◆ **About this exercise**
Copy out exactly each line from the line with "1]; push_cast; ring" through the last line of the material below.

◆ **Records supplied**
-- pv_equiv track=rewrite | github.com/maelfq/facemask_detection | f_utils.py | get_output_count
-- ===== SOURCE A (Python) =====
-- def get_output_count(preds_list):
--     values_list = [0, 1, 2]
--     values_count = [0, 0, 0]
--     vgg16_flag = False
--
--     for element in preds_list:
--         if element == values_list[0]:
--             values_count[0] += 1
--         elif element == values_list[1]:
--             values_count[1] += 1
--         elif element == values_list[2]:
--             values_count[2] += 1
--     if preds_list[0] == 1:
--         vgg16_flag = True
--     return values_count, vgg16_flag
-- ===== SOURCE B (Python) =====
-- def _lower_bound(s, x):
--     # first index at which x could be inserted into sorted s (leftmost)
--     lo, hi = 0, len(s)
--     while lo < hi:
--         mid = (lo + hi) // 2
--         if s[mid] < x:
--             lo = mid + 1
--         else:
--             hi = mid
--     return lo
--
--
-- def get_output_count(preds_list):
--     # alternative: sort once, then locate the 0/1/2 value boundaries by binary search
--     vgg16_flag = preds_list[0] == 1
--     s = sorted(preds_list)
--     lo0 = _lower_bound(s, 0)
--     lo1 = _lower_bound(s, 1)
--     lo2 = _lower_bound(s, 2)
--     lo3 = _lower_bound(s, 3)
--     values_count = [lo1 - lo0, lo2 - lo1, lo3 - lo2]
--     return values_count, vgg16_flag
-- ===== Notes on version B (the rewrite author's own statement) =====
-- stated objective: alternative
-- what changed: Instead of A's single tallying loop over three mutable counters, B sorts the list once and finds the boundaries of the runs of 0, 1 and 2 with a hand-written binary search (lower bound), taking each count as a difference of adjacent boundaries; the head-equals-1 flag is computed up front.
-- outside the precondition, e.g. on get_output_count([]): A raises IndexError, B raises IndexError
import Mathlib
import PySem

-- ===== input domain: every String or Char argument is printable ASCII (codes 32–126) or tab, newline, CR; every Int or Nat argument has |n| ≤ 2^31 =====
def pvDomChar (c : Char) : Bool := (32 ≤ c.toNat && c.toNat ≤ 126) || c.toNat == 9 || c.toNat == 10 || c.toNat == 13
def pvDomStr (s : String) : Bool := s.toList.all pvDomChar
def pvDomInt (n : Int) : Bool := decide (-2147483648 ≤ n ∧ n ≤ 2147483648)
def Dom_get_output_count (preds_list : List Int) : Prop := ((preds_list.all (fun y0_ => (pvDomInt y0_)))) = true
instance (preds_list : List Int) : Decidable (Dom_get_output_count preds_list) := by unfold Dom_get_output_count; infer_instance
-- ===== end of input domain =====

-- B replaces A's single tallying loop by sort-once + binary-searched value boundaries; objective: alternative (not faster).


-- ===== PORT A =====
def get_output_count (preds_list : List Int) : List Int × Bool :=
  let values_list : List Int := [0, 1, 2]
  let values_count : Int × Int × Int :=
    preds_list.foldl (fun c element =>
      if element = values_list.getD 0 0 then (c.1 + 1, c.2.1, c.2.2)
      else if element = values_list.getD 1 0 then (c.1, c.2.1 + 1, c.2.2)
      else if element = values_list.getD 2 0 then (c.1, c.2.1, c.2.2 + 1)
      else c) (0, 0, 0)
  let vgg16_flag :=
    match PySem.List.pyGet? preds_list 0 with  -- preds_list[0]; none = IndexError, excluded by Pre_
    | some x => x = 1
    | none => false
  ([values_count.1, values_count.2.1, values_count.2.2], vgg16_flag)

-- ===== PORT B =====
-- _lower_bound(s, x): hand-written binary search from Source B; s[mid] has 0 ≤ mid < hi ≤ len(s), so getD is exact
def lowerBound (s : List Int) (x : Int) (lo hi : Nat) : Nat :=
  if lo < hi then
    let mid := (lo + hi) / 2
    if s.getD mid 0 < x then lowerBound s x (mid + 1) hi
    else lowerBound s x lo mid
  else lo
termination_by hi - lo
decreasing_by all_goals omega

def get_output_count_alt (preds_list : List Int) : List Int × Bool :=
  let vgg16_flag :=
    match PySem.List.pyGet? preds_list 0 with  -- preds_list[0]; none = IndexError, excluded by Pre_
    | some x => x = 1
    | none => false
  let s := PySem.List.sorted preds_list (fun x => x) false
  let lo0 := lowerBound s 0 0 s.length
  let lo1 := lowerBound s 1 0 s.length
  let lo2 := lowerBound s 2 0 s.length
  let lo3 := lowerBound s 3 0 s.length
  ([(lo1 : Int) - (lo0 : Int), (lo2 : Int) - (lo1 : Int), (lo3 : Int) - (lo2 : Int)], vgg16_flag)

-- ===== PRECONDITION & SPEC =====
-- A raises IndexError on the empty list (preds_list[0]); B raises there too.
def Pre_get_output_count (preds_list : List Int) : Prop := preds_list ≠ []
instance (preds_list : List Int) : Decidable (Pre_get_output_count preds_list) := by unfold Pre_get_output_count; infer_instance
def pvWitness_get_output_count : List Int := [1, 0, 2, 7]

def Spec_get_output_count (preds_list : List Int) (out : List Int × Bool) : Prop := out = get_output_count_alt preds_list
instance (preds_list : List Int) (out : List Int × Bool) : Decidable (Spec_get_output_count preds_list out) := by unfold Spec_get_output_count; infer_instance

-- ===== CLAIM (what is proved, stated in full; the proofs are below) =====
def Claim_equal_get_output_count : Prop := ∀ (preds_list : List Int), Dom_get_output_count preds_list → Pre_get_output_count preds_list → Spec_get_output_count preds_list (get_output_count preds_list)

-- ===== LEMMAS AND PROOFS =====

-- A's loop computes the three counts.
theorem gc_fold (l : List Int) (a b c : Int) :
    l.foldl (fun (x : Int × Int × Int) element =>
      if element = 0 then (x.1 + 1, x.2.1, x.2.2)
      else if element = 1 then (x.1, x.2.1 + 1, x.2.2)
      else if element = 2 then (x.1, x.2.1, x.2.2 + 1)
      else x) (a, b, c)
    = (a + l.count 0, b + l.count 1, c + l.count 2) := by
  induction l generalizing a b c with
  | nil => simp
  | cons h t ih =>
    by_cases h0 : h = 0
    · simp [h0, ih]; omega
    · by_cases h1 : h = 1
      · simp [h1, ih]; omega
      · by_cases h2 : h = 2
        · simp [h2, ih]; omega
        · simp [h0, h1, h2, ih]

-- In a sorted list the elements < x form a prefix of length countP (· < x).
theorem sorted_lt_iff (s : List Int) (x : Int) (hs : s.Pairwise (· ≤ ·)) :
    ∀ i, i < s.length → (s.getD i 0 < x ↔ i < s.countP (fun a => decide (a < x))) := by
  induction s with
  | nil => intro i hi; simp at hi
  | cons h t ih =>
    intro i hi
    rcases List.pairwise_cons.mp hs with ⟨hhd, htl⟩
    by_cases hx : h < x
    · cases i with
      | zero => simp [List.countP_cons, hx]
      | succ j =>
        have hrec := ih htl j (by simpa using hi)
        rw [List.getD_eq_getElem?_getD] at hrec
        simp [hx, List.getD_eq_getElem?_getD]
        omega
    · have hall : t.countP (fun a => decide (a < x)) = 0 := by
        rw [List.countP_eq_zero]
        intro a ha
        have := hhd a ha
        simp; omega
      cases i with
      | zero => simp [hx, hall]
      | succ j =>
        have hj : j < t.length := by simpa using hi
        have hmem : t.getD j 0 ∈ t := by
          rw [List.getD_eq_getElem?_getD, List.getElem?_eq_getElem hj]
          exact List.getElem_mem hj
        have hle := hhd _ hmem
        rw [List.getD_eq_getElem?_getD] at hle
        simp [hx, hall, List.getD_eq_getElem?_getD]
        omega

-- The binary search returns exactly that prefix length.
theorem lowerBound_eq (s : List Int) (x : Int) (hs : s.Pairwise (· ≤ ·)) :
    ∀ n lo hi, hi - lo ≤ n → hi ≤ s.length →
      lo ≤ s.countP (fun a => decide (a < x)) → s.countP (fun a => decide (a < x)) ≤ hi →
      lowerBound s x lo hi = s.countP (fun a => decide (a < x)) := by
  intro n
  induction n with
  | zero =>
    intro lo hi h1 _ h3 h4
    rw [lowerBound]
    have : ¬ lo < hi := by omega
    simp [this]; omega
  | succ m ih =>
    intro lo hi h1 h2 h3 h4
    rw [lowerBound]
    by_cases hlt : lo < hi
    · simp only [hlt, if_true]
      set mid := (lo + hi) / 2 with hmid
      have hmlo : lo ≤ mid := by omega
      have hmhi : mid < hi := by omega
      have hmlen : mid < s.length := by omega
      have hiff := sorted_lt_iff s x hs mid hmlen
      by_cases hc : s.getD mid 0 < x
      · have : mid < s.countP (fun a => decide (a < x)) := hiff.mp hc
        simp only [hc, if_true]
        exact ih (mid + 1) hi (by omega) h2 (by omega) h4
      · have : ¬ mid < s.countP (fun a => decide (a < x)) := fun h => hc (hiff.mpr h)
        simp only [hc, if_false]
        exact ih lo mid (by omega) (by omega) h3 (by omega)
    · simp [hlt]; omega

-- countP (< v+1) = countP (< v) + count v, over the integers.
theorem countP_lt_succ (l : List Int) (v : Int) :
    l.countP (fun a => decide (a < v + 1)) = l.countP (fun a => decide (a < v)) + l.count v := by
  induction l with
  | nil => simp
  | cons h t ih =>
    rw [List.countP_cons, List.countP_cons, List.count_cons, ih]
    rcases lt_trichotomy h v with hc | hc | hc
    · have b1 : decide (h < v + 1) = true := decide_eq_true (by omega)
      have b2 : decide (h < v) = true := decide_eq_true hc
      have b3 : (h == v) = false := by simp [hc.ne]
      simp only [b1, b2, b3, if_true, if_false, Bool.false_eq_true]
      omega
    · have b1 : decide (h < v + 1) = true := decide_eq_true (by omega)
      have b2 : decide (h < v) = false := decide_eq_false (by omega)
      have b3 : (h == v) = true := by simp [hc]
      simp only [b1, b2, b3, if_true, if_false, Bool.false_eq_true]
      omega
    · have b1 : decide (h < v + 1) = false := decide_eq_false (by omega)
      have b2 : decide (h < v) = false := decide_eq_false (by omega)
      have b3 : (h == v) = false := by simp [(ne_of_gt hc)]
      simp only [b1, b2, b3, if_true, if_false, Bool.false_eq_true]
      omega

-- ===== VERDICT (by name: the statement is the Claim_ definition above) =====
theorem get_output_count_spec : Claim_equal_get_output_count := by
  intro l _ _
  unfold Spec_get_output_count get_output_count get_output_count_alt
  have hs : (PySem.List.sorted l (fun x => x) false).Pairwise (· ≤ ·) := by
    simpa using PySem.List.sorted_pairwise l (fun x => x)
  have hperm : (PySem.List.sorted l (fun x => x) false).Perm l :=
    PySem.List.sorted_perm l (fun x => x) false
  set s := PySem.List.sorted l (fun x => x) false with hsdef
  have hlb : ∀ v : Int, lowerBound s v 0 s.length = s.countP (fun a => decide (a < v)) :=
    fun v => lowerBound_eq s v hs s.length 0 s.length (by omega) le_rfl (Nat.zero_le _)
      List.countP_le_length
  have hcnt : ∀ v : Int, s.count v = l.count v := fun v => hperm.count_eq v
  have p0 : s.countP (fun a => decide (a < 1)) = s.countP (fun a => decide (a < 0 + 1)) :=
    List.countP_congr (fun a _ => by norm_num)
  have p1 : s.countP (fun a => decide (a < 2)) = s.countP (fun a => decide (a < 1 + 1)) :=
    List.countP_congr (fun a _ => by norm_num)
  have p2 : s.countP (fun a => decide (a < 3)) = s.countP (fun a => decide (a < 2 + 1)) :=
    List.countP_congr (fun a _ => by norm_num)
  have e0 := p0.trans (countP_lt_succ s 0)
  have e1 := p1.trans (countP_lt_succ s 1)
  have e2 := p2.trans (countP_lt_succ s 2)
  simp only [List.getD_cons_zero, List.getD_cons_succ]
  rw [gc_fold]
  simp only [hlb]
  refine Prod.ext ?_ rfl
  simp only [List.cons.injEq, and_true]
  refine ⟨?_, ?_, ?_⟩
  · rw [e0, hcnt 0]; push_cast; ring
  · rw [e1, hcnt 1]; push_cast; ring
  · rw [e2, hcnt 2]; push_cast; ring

◆ **Finished task**
  · rw [e1, hcnt 1]; push_cast; ring
  · rw [e2, hcnt 2]; push_cast; ring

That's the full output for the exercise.